Discussion in 'Setup & Repair [DB]' started by mikeln, Dec 30, 2003.


  1. I have a (relatively) old Englehardt C-1. I was considering replacing it with a Shen or New American Standard. But, finances indicate that an upgrade of the bass is more feasible. Also, I want to start down the dark path of bass luthiery... :eek:

    Now there is luthier approx 100 miles away...but time and money limit my access. (i.e. spare the the go to a luthier preaching please). I have cabinet making experience and decent tools.

    Background: The bass has always played pretty well and sounds great...bone stock, Helicore Pizz...Fishman BP-100 pickup. I play 95% pizz Jazz with some Arco endings.

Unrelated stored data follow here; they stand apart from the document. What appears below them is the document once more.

-- the pairing identity: proper-divisor sum up to N/2 = 1 + sqrt-paired sum
lemma core_pairing (N : Nat) (h2 : 2 ≤ N) :
    (∑ i ∈ Finset.Icc 1 (N / 2), (if i ∣ N then (i : Int) else 0))
      = 1 + ∑ j ∈ Finset.Ico 2 (Nat.sqrt N + 1), pairC N j := by
  have hN0 : N ≠ 0 := by omega
  have hs1 : 1 ≤ Nat.sqrt N := Nat.le_sqrt.mpr (by omega)
  have hsltN : Nat.sqrt N < N := Nat.sqrt_lt_self (by omega)
  set s := Nat.sqrt N with hs
  set B2 : Finset Nat := (Finset.Ico 2 (s + 1)).filter (· ∣ N) with hB2
  set B2' : Finset Nat := B2.filter (fun j => N / j ≠ j) with hB2'
  -- LHS is the proper-divisor sum
  have hLHS : (∑ i ∈ Finset.Icc 1 (N / 2), (if i ∣ N then (i : Int) else 0))
      = ∑ i ∈ N.properDivisors, (i : Int) := by
    rw [← Finset.sum_filter]
    congr 1
    ext i
    simp only [Finset.mem_filter, Finset.mem_Icc, Nat.mem_properDivisors]
    constructor
    · rintro ⟨⟨h1, hhalf⟩, hdvd⟩
      exact ⟨hdvd, lt_of_le_of_lt hhalf (Nat.div_lt_self (by omega) one_lt_two)⟩
    · rintro ⟨hdvd, hltN⟩
      have hi0 : i ≠ 0 := by
        rintro rfl
        simp at hdvd
        omega
      obtain ⟨k, hk⟩ := hdvd
      have hk2 : 2 ≤ k := by
        rcases k with _ | _ | k <;> omega
      refine ⟨⟨by omega, ?_⟩, ⟨k, hk⟩⟩
      rw [Nat.le_div_iff_mul_le (by omega)]
      calc i * 2 ≤ i * k := Nat.mul_le_mul_left _ hk2
        _ = N := hk.symm
  -- RHS splits into divisor part and cofactor part
  have hRHS : (∑ j ∈ Finset.Ico 2 (s + 1), pairC N j)
      = (∑ j ∈ B2, (j : Int)) + ∑ j ∈ B2', ((N / j : Nat) : Int) := by
    unfold pairC
    rw [← Finset.sum_filter, ← hB2, Finset.sum_add_distrib, ← Finset.sum_filter, ← hB2']
  -- partition properDivisors at sqrt N
  have hsplit := Finset.sum_filter_add_sum_filter_not N.properDivisors
    (fun i => i ≤ s) (fun i => (i : Int))
  -- small part: {1} and the divisors in [2, sqrt N]
  have hone : 1 ∉ B2 := by simp [hB2]
  have hsmall : N.properDivisors.filter (fun i => i ≤ s) = insert 1 B2 := by
    ext i
    simp only [Finset.mem_filter, Finset.mem_insert, Finset.mem_Ico,
      Nat.mem_properDivisors, hB2]
    constructor
    · rintro ⟨⟨hdvd, hltN⟩, hle⟩
      rcases Nat.lt_or_ge i 2 with h | h
      · left
        have : i ≠ 0 := by rintro rfl; simp at hdvd; omega
        omega
      · right; exact ⟨⟨h, by omega⟩, hdvd⟩
    · rintro (rfl | ⟨⟨ha, hb⟩, hdvd⟩)
      · exact ⟨⟨one_dvd N, by omega⟩, hs1⟩
      · exact ⟨⟨hdvd, by omega⟩, by omega⟩
  have hsmall_sum : (∑ i ∈ N.properDivisors.filter (fun i => i ≤ s), (i : Int))
      = 1 + ∑ j ∈ B2, (j : Int) := by
    rw [hsmall, Finset.sum_insert hone]
    norm_num
  -- large part: the bijection d ↦ N / d with B2'
  have hbig : (∑ i ∈ N.properDivisors.filter (fun i => ¬ i ≤ s), (i : Int))
      = ∑ j ∈ B2', ((N / j : Nat) : Int) := by
    apply Finset.sum_nbij' (i := fun d => N / d) (j := fun j => N / j)
    · intro d hd
      simp only [Finset.mem_filter, Nat.mem_properDivisors, Finset.mem_Ico, hB2', hB2] at hd ⊢
      obtain ⟨⟨hdvd, hltN⟩, hbig⟩ := hd
      push_neg at hbig
      have hDdvd : N / d ∣ N := Nat.div_dvd_of_dvd hdvd
      have h2d : 2 ≤ N / d := cofactor_two_le h2 hdvd hltN
      have hds : N / d ≤ s := div_le_sqrt hdvd hbig
      have hdd : N / (N / d) = d := Nat.div_div_self hdvd hN0
      refine ⟨⟨⟨h2d, by omega⟩, hDdvd⟩, ?_⟩
      rw [hdd]
      omega
    · intro j hj
      simp only [Finset.mem_filter, Nat.mem_properDivisors, Finset.mem_Ico, hB2', hB2] at hj ⊢
      obtain ⟨⟨⟨h2j, hjs⟩, hdvd⟩, hne⟩ := hj
      have hDdvd : N / j ∣ N := Nat.div_dvd_of_dvd hdvd
      have hDlt : N / j < N := Nat.div_lt_self (by omega) (by omega)
      have hgt : s < N / j := sqrt_lt_div hdvd h2j (by omega) hne
      exact ⟨⟨hDdvd, hDlt⟩, by omega⟩
    · intro d hd
      simp only [Finset.mem_filter, Nat.mem_properDivisors] at hd
      exact Nat.div_div_self hd.1.1 hN0
    · intro j hj
      simp only [Finset.mem_filter, Finset.mem_Ico, hB2', hB2] at hj
      exact Nat.div_div_self hj.1.2 hN0
    · intro d hd
      simp only [Finset.mem_filter, Nat.mem_properDivisors] at hd
      rw [Nat.div_div_self hd.1.1 hN0]
  rw [hLHS, ← hsplit, hsmall_sum, hbig, hRHS]
  ring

But has always been a little quiet. I have adjusted the soundpost and rebuild the current adjustable bridge in the past.

    Plan (in order):
    1) New bridge w/ Fishman full-circle (already ordered from "all hail" Bob G).
    2) Replace the wire hanger on the Tailpiece with some high-tech cord.
    3) Replace the Tailpiece with an MPM compensated Tailpiece (probably myrtle burl)

    I plan to perform these operations in order, and observe the sonic changes and playability of the bass.

    Any words of wisdom or comments on my plan of attack? All will be welcome.
     
  2. My advice would be to keep the old parts and put them back on if or when you're ready to sell the Englehardt -- you probably won't get your money back on the upgrade parts. Englehardt don't seem to have the Kay mojo working for them in the resale market (yet).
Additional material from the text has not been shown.